Stored data:
-- pv_equiv track=rewrite | github.com/FractonicMind/TernaryMoralLogic | oracles/oracle_bridge.py | _detects_weakening
-- ===== SOURCE A (Python) =====
-- from typing import Dict, List, Optional, Tuple
--
-- def _detects_weakening(changes: List[str]) -> bool:
--     """
--     Detect if changes weaken environmental protection
--
--     Args:
--         changes: List of detected changes
--
--     Returns:
--         True if protection weakened
--     """
--     weakening_indicators = [
--         "budget_increased",
--         "threshold_relaxed",
--         "protection_removed",
--         "timeline_extended"
--     ]
--
--     for change in changes:
--         if any(indicator in change.lower() for indicator in weakening_indicators):
--             return True
--
--     return False
-- ===== SOURCE B (Python) =====
-- def _detects_weakening(changes):
--     """
--     Detect if changes weaken environmental protection
--
--     Args:
--         changes: List of detected changes
--
--     Returns:
--         True if protection weakened
--     """
--     indicators = [
--         "budget_increased",
--         "threshold_relaxed",
--         "protection_removed",
--         "timeline_extended",
--     ]
--     # first-character dispatch index: at each scan position only the
--     # indicators starting with that character are tried
--     by_first = {}
--     for ind in indicators:
--         by_first.setdefault(ind[0], []).append(ind)
--     for change in changes:
--         s = change.lower()
--         for i in range(len(s)):
--             for ind in by_first.get(s[i], []):
--                 if s.startswith(ind, i):
--                     return True
--     return False
-- ===== Notes on version B (the rewrite author's own statement) =====
-- stated objective: alternative
-- what changed: B replaces A's per-indicator substring `in` scans over each lowered change with a single left-to-right position scan per change that dispatches through a first-character index (dict from first char to candidate indicators) and tests a prefix match at each position.
import Mathlib
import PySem

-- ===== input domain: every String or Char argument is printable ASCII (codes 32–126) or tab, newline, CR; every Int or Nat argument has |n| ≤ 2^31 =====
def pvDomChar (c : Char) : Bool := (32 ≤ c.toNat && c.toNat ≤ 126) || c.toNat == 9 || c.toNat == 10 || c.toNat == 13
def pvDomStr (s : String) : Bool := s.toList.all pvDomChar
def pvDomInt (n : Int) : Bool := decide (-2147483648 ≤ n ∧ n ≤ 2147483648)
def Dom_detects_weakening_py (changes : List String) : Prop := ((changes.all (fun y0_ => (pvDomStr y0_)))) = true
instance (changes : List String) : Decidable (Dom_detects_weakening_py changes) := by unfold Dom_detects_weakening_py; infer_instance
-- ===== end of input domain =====

-- B scans each lowered change position by position, dispatching through a first-character
-- index to the candidate indicators, instead of A's per-indicator substring scans (alternative
-- decomposition, similar cost).

-- ===== PORT A =====
def detects_weakening_py (changes : List String) : Bool :=
  let weakening_indicators : List String :=
    ["budget_increased", "threshold_relaxed", "protection_removed", "timeline_extended"]
  changes.any (fun change =>
    weakening_indicators.any (fun indicator => PySem.Str.isIn indicator (PySem.Str.lower change)))

-- ===== PORT B =====
-- by_first = {}; for ind in indicators: by_first.setdefault(ind[0], []).append(ind)
def pvByFirst : PySem.Dict Char (List String) :=
  ["budget_increased", "threshold_relaxed", "protection_removed", "timeline_extended"].foldl
    (fun d ind =>
      match PySem.Str.pyGet? ind 0 with      -- ind[0]
      | some c => d.modify c [] (fun l => l ++ [ind])   -- setdefault(…, []).append(ind)
      | none => d)
    PySem.Dict.empty

-- the inner 'for i in range(len(s)): for ind in by_first.get(s[i], []): if s.startswith(ind, i): return True'
-- (s.startswith(ind, i) with 0 ≤ i ≤ len(s) is exactly 'ind is a prefix of s from position i')
def pvScan (sL : List Char) : Bool :=
  (List.range sL.length).any (fun i =>
    match sL[i]? with                         -- s[i], i ∈ range(len(s)) so in range
    | some c => (pvByFirst.getD c []).any
        (fun ind => PySem.Chars.startswith (sL.drop i) ind.toList)
    | none => false)

def detects_weakening_py_alt (changes : List String) : Bool :=
  changes.any (fun change => pvScan (PySem.Chars.lower change.toList))

-- ===== PRECONDITION & SPEC =====
def Spec_detects_weakening_py (changes : List String) (out : Bool) : Prop := out = detects_weakening_py_alt changes
instance (changes : List String) (out : Bool) : Decidable (Spec_detects_weakening_py changes out) := by unfold Spec_detects_weakening_py; infer_instance

-- ===== CLAIM (what is proved, stated in full; the proofs are below) =====
def Claim_equal_detects_weakening_py : Prop := ∀ (changes : List String), Dom_detects_weakening_py changes → Spec_detects_weakening_py changes (detects_weakening_py changes)

-- ===== LEMMAS AND PROOFS =====

-- the dispatch table, evaluated
lemma pvByFirst_eval : pvByFirst = PySem.Dict.mk
    [('b', ["budget_increased"]),
     ('t', ["threshold_relaxed", "timeline_extended"]),
     ('p', ["protection_removed"])] := by decide

-- a hit of one candidate indicator makes the scan true
lemma pvScan_of_isIn (s ind : List Char) (c : Char) (hhead : ind.head? = some c)
    (hmem : (ind : List Char) ≠ [])
    (hcand : String.ofList ind ∈ pvByFirst.getD c [])
    (hin : PySem.Chars.isIn ind s = true) : pvScan s = true := by
  obtain ⟨j, hpre⟩ := (PySem.Chars.exists_prefix_drop_iff_isIn ind s).mpr hin
  have hjlt : j < s.length := by
    by_contra hge
    have : s.drop j = [] := List.drop_eq_nil_of_le (by omega)
    rw [this, List.prefix_nil] at hpre
    exact hmem hpre
  have hget : s[j]? = some c := by
    have h0 : (s.drop j)[0]? = some c := by
      cases ind with
      | nil => exact absurd rfl hmem
      | cons x xs =>
        obtain ⟨t, ht⟩ := hpre
        simp at hhead
        rw [← ht]
        simp [hhead]
    rw [List.getElem?_drop, Nat.add_zero] at h0
    exact h0
  unfold pvScan
  rw [List.any_eq_true]
  refine ⟨j, List.mem_range.mpr hjlt, ?_⟩
  rw [hget]
  simp only [List.any_eq_true]
  exact ⟨String.ofList ind, hcand, (PySem.Chars.startswith_iff _ _).mpr (by simpa using hpre)⟩

-- the scan is exactly "some indicator occurs"
lemma pvScan_eq (s : List Char) :
    pvScan s = (PySem.Chars.isIn "budget_increased".toList s
      || PySem.Chars.isIn "threshold_relaxed".toList s
      || PySem.Chars.isIn "protection_removed".toList s
      || PySem.Chars.isIn "timeline_extended".toList s) := by
  apply Bool.eq_iff_iff.mpr
  simp only [Bool.or_eq_true]
  constructor
  · intro h
    unfold pvScan at h
    rw [List.any_eq_true] at h
    obtain ⟨i, hi, hmatch⟩ := h
    rw [List.mem_range] at hi
    rw [List.getElem?_eq_getElem hi] at hmatch
    simp only [List.any_eq_true] at hmatch
    obtain ⟨ind, hind, hstart⟩ := hmatch
    have hpre := (PySem.Chars.startswith_iff _ _).mp hstart
    have hin : PySem.Chars.isIn ind.toList s = true :=
      (PySem.Chars.exists_prefix_drop_iff_isIn _ _).mp ⟨i, hpre⟩
    rw [pvByFirst_eval] at hind
    by_cases h1 : ('b' == s[i]) <;> by_cases h2 : ('t' == s[i]) <;> by_cases h3 : ('p' == s[i]) <;>
      simp [PySem.Dict.getD_eq_get?_getD, PySem.Dict.get?, List.find?, h1, h2, h3] at hind <;>
      rcases hind with rfl | rfl <;> simp_all
  · rintro (((h | h) | h) | h)
    · exact pvScan_of_isIn _ _ 'b' rfl (by decide) (by rw [pvByFirst_eval]; decide) h
    · exact pvScan_of_isIn _ _ 't' rfl (by decide) (by rw [pvByFirst_eval]; decide) h
    · exact pvScan_of_isIn _ _ 'p' rfl (by decide) (by rw [pvByFirst_eval]; decide) h
    · exact pvScan_of_isIn _ _ 't' rfl (by decide) (by rw [pvByFirst_eval]; decide) h

-- ===== VERDICT (by name: the statement is the Claim_ definition above) =====
theorem detects_weakening_py_spec : Claim_equal_detects_weakening_py := by
  intro changes _
  show detects_weakening_py changes = detects_weakening_py_alt changes
  unfold detects_weakening_py detects_weakening_py_alt
  apply List.any_congr rfl
  intro change
  rw [pvScan_eq]
  simp only [List.any_cons, List.any_nil, Bool.or_false]
  rw [PySem.Str.isIn_eq, PySem.Str.isIn_eq, PySem.Str.isIn_eq, PySem.Str.isIn_eq,
    PySem.Str.toList_lower]
  simp [Bool.or_assoc]
-- pv_equiv track=rewrite | github.com/ScriptBloxX/tobeit67-compo | test5.py | cd
-- ===== SOURCE A (Python) =====
-- def findkey(n):
--     i = [key for key, value in n.items() if value > 1]
--     v = [n[key] for key in i]
--     return len(i),sum([length for length in v])
--
-- def cd(n):
--     s = set()
--     result = 0
--     if len(n)==4:
--         for i in n:
--             if i in s:
--                 result += 1
--             else:
--                 s.add(i)
--     if len(n)==6 or len(n)==8:
--         result={}
--         for i in n:
--             if not i in s:
--                 s.add(i)
--                 result[i] = 1
--             elif i in s:
--                 result[i] += 1
--         return findkey(result)
--
--     duplicate_count = {}
--
--     for i in n:
--         if n.count(i) > 1 and i not in duplicate_count:
--             duplicate_count[i] = n.count(i)
--     duplicate_lengths = sum([length for length in duplicate_count.values()])
--
--     return result, duplicate_lengths
-- ===== SOURCE B (Python) =====
-- def cd(n):
--     counts = {}
--     for x in n:
--         counts[x] = counts.get(x, 0) + 1
--     dup = [v for v in counts.values() if v > 1]
--     duplicate_lengths = sum(dup)
--     if len(n) == 6 or len(n) == 8:
--         return len(dup), duplicate_lengths
--     result = len(n) - len(counts) if len(n) == 4 else 0
--     return result, duplicate_lengths
-- ===== Notes on version B (the rewrite author's own statement) =====
-- stated objective: faster
-- what changed: One frequency dict built in a single pass replaces both the repeated O(n) n.count scans and the per-branch set/dict loops; the len==4 accumulator loop becomes the closed form len(n)-len(counts) and the 6/8 and default branches are read off the same table.
import Mathlib
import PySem

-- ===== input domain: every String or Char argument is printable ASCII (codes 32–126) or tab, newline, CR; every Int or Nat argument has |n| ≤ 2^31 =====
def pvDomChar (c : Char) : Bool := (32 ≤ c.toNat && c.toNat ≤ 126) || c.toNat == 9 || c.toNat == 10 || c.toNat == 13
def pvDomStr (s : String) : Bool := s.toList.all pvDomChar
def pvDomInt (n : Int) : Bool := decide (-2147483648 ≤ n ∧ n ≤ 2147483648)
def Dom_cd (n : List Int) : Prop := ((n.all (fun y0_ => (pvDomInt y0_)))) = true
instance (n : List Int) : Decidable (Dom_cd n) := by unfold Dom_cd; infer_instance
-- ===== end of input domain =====

-- B replaces A's repeated n.count scans and per-branch set/dict loops by one frequency
-- dict built in a single pass, with closed forms per length branch (objective: faster).

-- ===== PORT A =====
def findkey (d : PySem.Dict Int Int) : Int × Int :=
  let i := (d.items.filter (fun p => 1 < p.2)).map (fun p => p.1)
  -- n[key]: every key of i is a key of d (it comes from d.items), so getD is exact here
  let v := i.map (fun k => d.getD k 0)
  ((i.length : Int), v.sum)

def cdLoop4 (p : PySem.Set Int × Int) (i : Int) : PySem.Set Int × Int :=
  if p.1.contains i then (p.1, p.2 + 1) else (PySem.Set.add p.1 i, p.2)

-- the elif's condition 'i in s' is always true when reached (s was just tested), so it is the else branch;
-- result[i] += 1 cannot raise a KeyError there (i ∈ s ↔ i is a key), so insert/getD is exact
def cdLoop68 (p : PySem.Set Int × PySem.Dict Int Int) (i : Int) :
    PySem.Set Int × PySem.Dict Int Int :=
  if !(p.1.contains i) then (PySem.Set.add p.1 i, p.2.insert i 1)
  else (p.1, p.2.insert i (p.2.getD i 0 + 1))

def cd (n : List Int) : Int × Int :=
  let s : PySem.Set Int := PySem.Set.empty
  let result : Int := 0
  let st := if n.length = 4 then n.foldl cdLoop4 (s, result) else (s, result)
  if n.length = 6 ∨ n.length = 8 then
    findkey (n.foldl cdLoop68 (st.1, PySem.Dict.empty)).2
  else
    let dc := n.foldl (fun (d : PySem.Dict Int Int) i =>
        if 1 < PySem.List.count n i ∧ ¬ d.contains i
        then d.insert i ((PySem.List.count n i : Nat) : Int) else d) PySem.Dict.empty
    (st.2, dc.values.sum)

-- ===== PORT B =====
def cd_alt (n : List Int) : Int × Int :=
  let counts := n.foldl (fun (d : PySem.Dict Int Int) x => d.insert x (d.getD x 0 + 1))
    PySem.Dict.empty
  let dup := counts.values.filter (fun v => 1 < v)
  let dl := dup.sum
  if n.length = 6 ∨ n.length = 8 then ((dup.length : Int), dl)
  else ((if n.length = 4 then (n.length : Int) - (counts.size : Int) else 0), dl)

-- ===== PRECONDITION & SPEC =====
def Spec_cd (n : List Int) (out : Int × Int) : Prop := out = cd_alt n
instance (n : List Int) (out : Int × Int) : Decidable (Spec_cd n out) := by
  unfold Spec_cd; infer_instance

-- ===== CLAIM (what is proved, stated in full; the proofs are below) =====
def Claim_equal_cd : Prop := ∀ (n : List Int), Dom_cd n → Spec_cd n (cd n)

-- ===== LEMMAS AND PROOFS =====

-- distinct new elements of the second list, in first-occurrence order, relative to a seen list
def distFrom (seen : List Int) : List Int → List Int
  | [] => []
  | i :: t => if i ∈ seen then distFrom seen t else i :: distFrom (seen ++ [i]) t

theorem distFrom_congr (s₁ s₂ : List Int) (l : List Int) (h : ∀ x, x ∈ s₁ ↔ x ∈ s₂) :
    distFrom s₁ l = distFrom s₂ l := by
  induction l generalizing s₁ s₂ with
  | nil => rfl
  | cons i t ih =>
      simp only [distFrom]
      by_cases hi : i ∈ s₁
      · rw [if_pos hi, if_pos ((h i).1 hi)]; exact ih _ _ h
      · rw [if_neg hi, if_neg (fun hx => hi ((h i).2 hx))]
        exact congrArg _ (ih _ _ (by intro x; simp [h x]))

theorem update_eq_append_distFrom (s : PySem.Set Int) (l : List Int) :
    PySem.Set.update s l = s ++ distFrom s l := by
  induction l generalizing s with
  | nil => simp [PySem.Set.update, distFrom]
  | cons i t ih =>
      have hstep : PySem.Set.update s (i :: t) = PySem.Set.update (PySem.Set.add s i) t := rfl
      by_cases hi : i ∈ s
      · have : PySem.Set.add s i = s := by simp [PySem.Set.add, PySem.Set.contains, hi]
        rw [hstep, this, ih, distFrom, if_pos hi]
      · have : PySem.Set.add s i = s ++ [i] := by simp [PySem.Set.add, PySem.Set.contains, hi]
        rw [hstep, this, ih, distFrom, if_neg hi]
        simp

theorem ofList_eq_distFrom (l : List Int) : PySem.Set.ofList l = distFrom [] l := by
  have := update_eq_append_distFrom [] l
  simpa [PySem.Set.ofList_eq_foldl, PySem.Set.update] using this

theorem distFrom_append_singleton (l : List Int) (s : List Int) (i : Int) :
    distFrom (s ++ [i]) l = (distFrom s l).filter (fun x => x ≠ i) := by
  induction l generalizing s with
  | nil => rfl
  | cons j t ih =>
      simp only [distFrom]
      by_cases hj : j ∈ s
      · rw [if_pos (by simp [hj]), if_pos hj, ih]
      · by_cases hji : j = i
        · subst hji
          rw [if_pos (by simp), if_neg hj]
          rw [distFrom_congr (s ++ [j]) (s ++ [j] ++ [j]) t (by intro x; simp)]
          rw [ih]
          simp
        · rw [if_neg (by simp [hj, hji]), if_neg hj]
          simp only [List.filter_cons]
          rw [if_pos (by simp [hji])]
          rw [distFrom_congr (s ++ [i] ++ [j]) (s ++ [j] ++ [i]) t (by intro x; simp; tauto)]
          rw [ih]

-- A's len==4 loop counts repeats: result + |seen ∪ l| = r + |seen| + |l|
theorem loop4_invariant (l : List Int) (s : PySem.Set Int) (r : Int) :
    (l.foldl cdLoop4 (s, r)).2 + ((PySem.Set.update s l).length : Int)
      = r + (s.length : Int) + (l.length : Int) := by
  induction l generalizing s r with
  | nil => simp [PySem.Set.update]
  | cons i t ih =>
      have hstep : PySem.Set.update s (i :: t) = PySem.Set.update (PySem.Set.add s i) t := rfl
      by_cases hi : i ∈ s
      · have hb : cdLoop4 (s, r) i = (s, r + 1) := by
          simp [cdLoop4, PySem.Set.contains, hi]
        have ha : PySem.Set.add s i = s := by simp [PySem.Set.add, PySem.Set.contains, hi]
        rw [List.foldl_cons, hb, hstep, ha]
        have := ih s (r + 1)
        simp only [List.length_cons]
        push_cast at this ⊢
        omega
      · have hb : cdLoop4 (s, r) i = (s ++ [i], r) := by
          simp [cdLoop4, PySem.Set.contains, hi, PySem.Set.add]
        have ha : PySem.Set.add s i = s ++ [i] := by simp [PySem.Set.add, PySem.Set.contains, hi]
        rw [List.foldl_cons, hb, hstep, ha]
        have := ih (s ++ [i]) r
        simp only [List.length_cons, List.length_append, List.length_nil] at this ⊢
        push_cast at this ⊢
        omega

-- A's 6/8 loop dict equals B's counter loop (the set mirrors the dict's keys)
theorem loop68_dict (l : List Int) (s : PySem.Set Int) (d : PySem.Dict Int Int)
    (h : s = d.keys) :
    (l.foldl cdLoop68 (s, d)).2
      = l.foldl (fun d x => d.insert x (d.getD x 0 + 1)) d := by
  induction l generalizing s d with
  | nil => rfl
  | cons i t ih =>
      by_cases hi : i ∈ s
      · have hdc : d.contains i = true := by
          rw [PySem.Dict.contains_eq_decide_mem_keys]; subst h; simp [hi]
        have hb : cdLoop68 (s, d) i = (s, d.insert i (d.getD i 0 + 1)) := by
          simp [cdLoop68, PySem.Set.contains, hi]
        rw [List.foldl_cons, hb, List.foldl_cons]
        exact ih s _ (by rw [PySem.Dict.keys_insert_of_contains d _ hdc, h])
      · have hdc : d.contains i = false := by
          rw [PySem.Dict.contains_eq_decide_mem_keys]; subst h; simp [hi]
        have hg : d.getD i 0 = 0 := PySem.Dict.getD_of_not_contains d 0 hdc
        have hb : cdLoop68 (s, d) i = (s ++ [i], d.insert i 1) := by
          simp [cdLoop68, PySem.Set.contains, hi, PySem.Set.add]
        rw [List.foldl_cons, hb, List.foldl_cons]
        have h1 : d.insert i (d.getD i 0 + 1) = d.insert i 1 := by rw [hg]; norm_num
        rw [h1]
        exact ih _ _ (by rw [PySem.Dict.keys_insert_of_not_contains d _ hdc, h])

-- PySem.List.count is Mathlib's List.count
theorem pycount_eq (n : List Int) (x : Int) : PySem.List.count n x = List.count x n := by
  simp [PySem.List.count, List.count]

-- A's duplicate_count loop: items are the new (>1-count) first occurrences, paired with their counts
theorem dcLoop_items (n : List Int) (l : List Int) (d : PySem.Dict Int Int) :
    (l.foldl (fun (d : PySem.Dict Int Int) i =>
        if 1 < PySem.List.count n i ∧ ¬ d.contains i
        then d.insert i ((PySem.List.count n i : Nat) : Int) else d) d).items
      = d.items ++ ((distFrom d.keys l).filter
          (fun k => decide (1 < PySem.List.count n k))).map
            (fun k => (k, ((PySem.List.count n k : Nat) : Int))) := by
  induction l generalizing d with
  | nil => simp [distFrom]
  | cons i t ih =>
      simp only [List.foldl_cons, distFrom]
      by_cases hk : i ∈ d.keys
      · have hdc : d.contains i = true := by
          simp [PySem.Dict.contains_eq_decide_mem_keys, hk]
        rw [if_neg (by simp [hdc]), if_pos hk]
        exact ih d
      · have hdc : d.contains i = false := by
          simp [PySem.Dict.contains_eq_decide_mem_keys, hk]
        rw [if_neg hk]
        by_cases hcnt : 1 < PySem.List.count n i
        · rw [if_pos ⟨hcnt, by simp [hdc]⟩]
          rw [ih]
          rw [PySem.Dict.items_insert_of_not_contains d _ hdc,
              PySem.Dict.keys_insert_of_not_contains d _ hdc]
          rw [List.filter_cons, if_pos (by simpa using hcnt)]
          simp [List.append_assoc]
        · rw [if_neg (by tauto)]
          rw [ih]
          congr 1
          rw [distFrom_append_singleton, List.filter_cons,
              if_neg (by simpa using hcnt), List.filter_filter]
          refine congrArg (List.map _) (List.filter_congr ?_)
          intro x _
          by_cases hx : x = i
          · subst hx; simp; rw [← pycount_eq]; omega
          · simp [hx]

-- B's dup list, written over the distinct elements of n
theorem dup_eq (n : List Int) :
    ((PySem.Dict.counter n).values.filter (fun v => (1 : Int) < v))
      = ((PySem.Set.ofList n).filter (fun k => decide (1 < PySem.List.count n k))).map
          (fun k => ((PySem.List.count n k : Nat) : Int)) := by
  have hv : (PySem.Dict.counter n).values
      = (PySem.Set.ofList n).map (fun k => ((List.count k n : Nat) : Int)) := by
    simp [PySem.Dict.values, PySem.Dict.items_counter]
  have hp : ((fun v => decide ((1 : Int) < v)) ∘ fun k => ((List.count k n : Nat) : Int))
      = fun k => decide (1 < PySem.List.count n k) := by
    funext x; simp [Function.comp]
  have hf : (fun k => ((List.count k n : Nat) : Int))
      = fun k => ((PySem.List.count n k : Nat) : Int) := by
    funext x; rw [pycount_eq]
  rw [hv, List.filter_map, hp, hf]

-- ===== VERDICT (by name: the statement is the Claim_ definition above) =====
theorem cd_spec : Claim_equal_cd := by
  intro n _
  unfold Spec_cd cd cd_alt
  rw [PySem.Dict.foldl_insert_getD_add_one_eq_counter]
  by_cases h68 : n.length = 6 ∨ n.length = 8
  · rw [if_pos h68, if_pos h68, if_neg (by omega)]
    rw [loop68_dict n PySem.Set.empty PySem.Dict.empty rfl,
        PySem.Dict.foldl_insert_getD_add_one_eq_counter]
    unfold findkey
    rw [dup_eq]
    have hitems := PySem.Dict.items_counter n
    have hfc : ((fun (p : Int × Int) => decide (1 < p.2)) ∘
        (fun k => (k, ((List.count k n : Nat) : Int))))
        = fun k => decide (1 < PySem.List.count n k) := by
      funext x; simp [Function.comp]
    rw [hitems, List.filter_map, hfc]
    dsimp only
    simp only [Prod.mk.injEq]
    refine ⟨by simp, ?_⟩
    rw [List.map_map, List.map_map]
    refine congrArg List.sum (List.map_congr_left ?_)
    intro x hx
    simp only [Function.comp]
    rw [PySem.Dict.getD_counter, pycount_eq]
  · rw [if_neg h68, if_neg h68]
    dsimp only
    simp only [Prod.mk.injEq]
    constructor
    · by_cases h4 : n.length = 4
      · rw [if_pos h4, if_pos h4]
        have hinv := loop4_invariant n PySem.Set.empty 0
        have hsize : ((PySem.Dict.counter n).size : Int)
            = ((PySem.Set.ofList n).length : Int) := by
          simp [PySem.Dict.size, PySem.Dict.items_counter]
        have hupd : PySem.Set.update PySem.Set.empty n = PySem.Set.ofList n := by
          simp [PySem.Set.update, PySem.Set.ofList_eq_foldl, PySem.Set.empty]
        rw [hupd] at hinv
        simp only [PySem.Set.empty, List.length_nil, Nat.cast_zero] at hinv ⊢
        rw [hsize]
        omega
      · rw [if_neg h4, if_neg h4]
    · have hl : ∀ (d : PySem.Dict Int Int), d.values = d.items.map (fun p => p.2) := by
        intro d; rfl
      rw [hl, dcLoop_items n n PySem.Dict.empty, dup_eq, ofList_eq_distFrom]
      have hke : (PySem.Dict.empty : PySem.Dict Int Int).keys = [] := by
        simp [PySem.Dict.keys, PySem.Dict.empty]
      rw [hke]
      simp only [PySem.Dict.empty, List.nil_append, List.map_map]
      refine congrArg List.sum (List.map_congr_left ?_)
      intro x _
      rfl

--- Assigned task ---
Proceeding from the line containing "rw [hstep, this, ih, distFrom, if_pos" through the line containing "simp [cdLoop4, PySem.Set.contains, hi]", transcribe the lines above exactly, both end lines included.

--- Solution to the problem ---
        rw [hstep, this, ih, distFrom, if_pos hi]
      · have : PySem.Set.add s i = s ++ [i] := by simp [PySem.Set.add, PySem.Set.contains, hi]
        rw [hstep, this, ih, distFrom, if_neg hi]
        simp

theorem ofList_eq_distFrom (l : List Int) : PySem.Set.ofList l = distFrom [] l := by
  have := update_eq_append_distFrom [] l
  simpa [PySem.Set.ofList_eq_foldl, PySem.Set.update] using this

theorem distFrom_append_singleton (l : List Int) (s : List Int) (i : Int) :
    distFrom (s ++ [i]) l = (distFrom s l).filter (fun x => x ≠ i) := by
  induction l generalizing s with
  | nil => rfl
  | cons j t ih =>
      simp only [distFrom]
      by_cases hj : j ∈ s
      · rw [if_pos (by simp [hj]), if_pos hj, ih]
      · by_cases hji : j = i
        · subst hji
          rw [if_pos (by simp), if_neg hj]
          rw [distFrom_congr (s ++ [j]) (s ++ [j] ++ [j]) t (by intro x; simp)]
          rw [ih]
          simp
        · rw [if_neg (by simp [hj, hji]), if_neg hj]
          simp only [List.filter_cons]
          rw [if_pos (by simp [hji])]
          rw [distFrom_congr (s ++ [i] ++ [j]) (s ++ [j] ++ [i]) t (by intro x; simp; tauto)]
          rw [ih]

-- A's len==4 loop counts repeats: result + |seen ∪ l| = r + |seen| + |l|
theorem loop4_invariant (l : List Int) (s : PySem.Set Int) (r : Int) :
    (l.foldl cdLoop4 (s, r)).2 + ((PySem.Set.update s l).length : Int)
      = r + (s.length : Int) + (l.length : Int) := by
  induction l generalizing s r with
  | nil => simp [PySem.Set.update]
  | cons i t ih =>
      have hstep : PySem.Set.update s (i :: t) = PySem.Set.update (PySem.Set.add s i) t := rfl
      by_cases hi : i ∈ s
      · have hb : cdLoop4 (s, r) i = (s, r + 1) := by
          simp [cdLoop4, PySem.Set.contains, hi]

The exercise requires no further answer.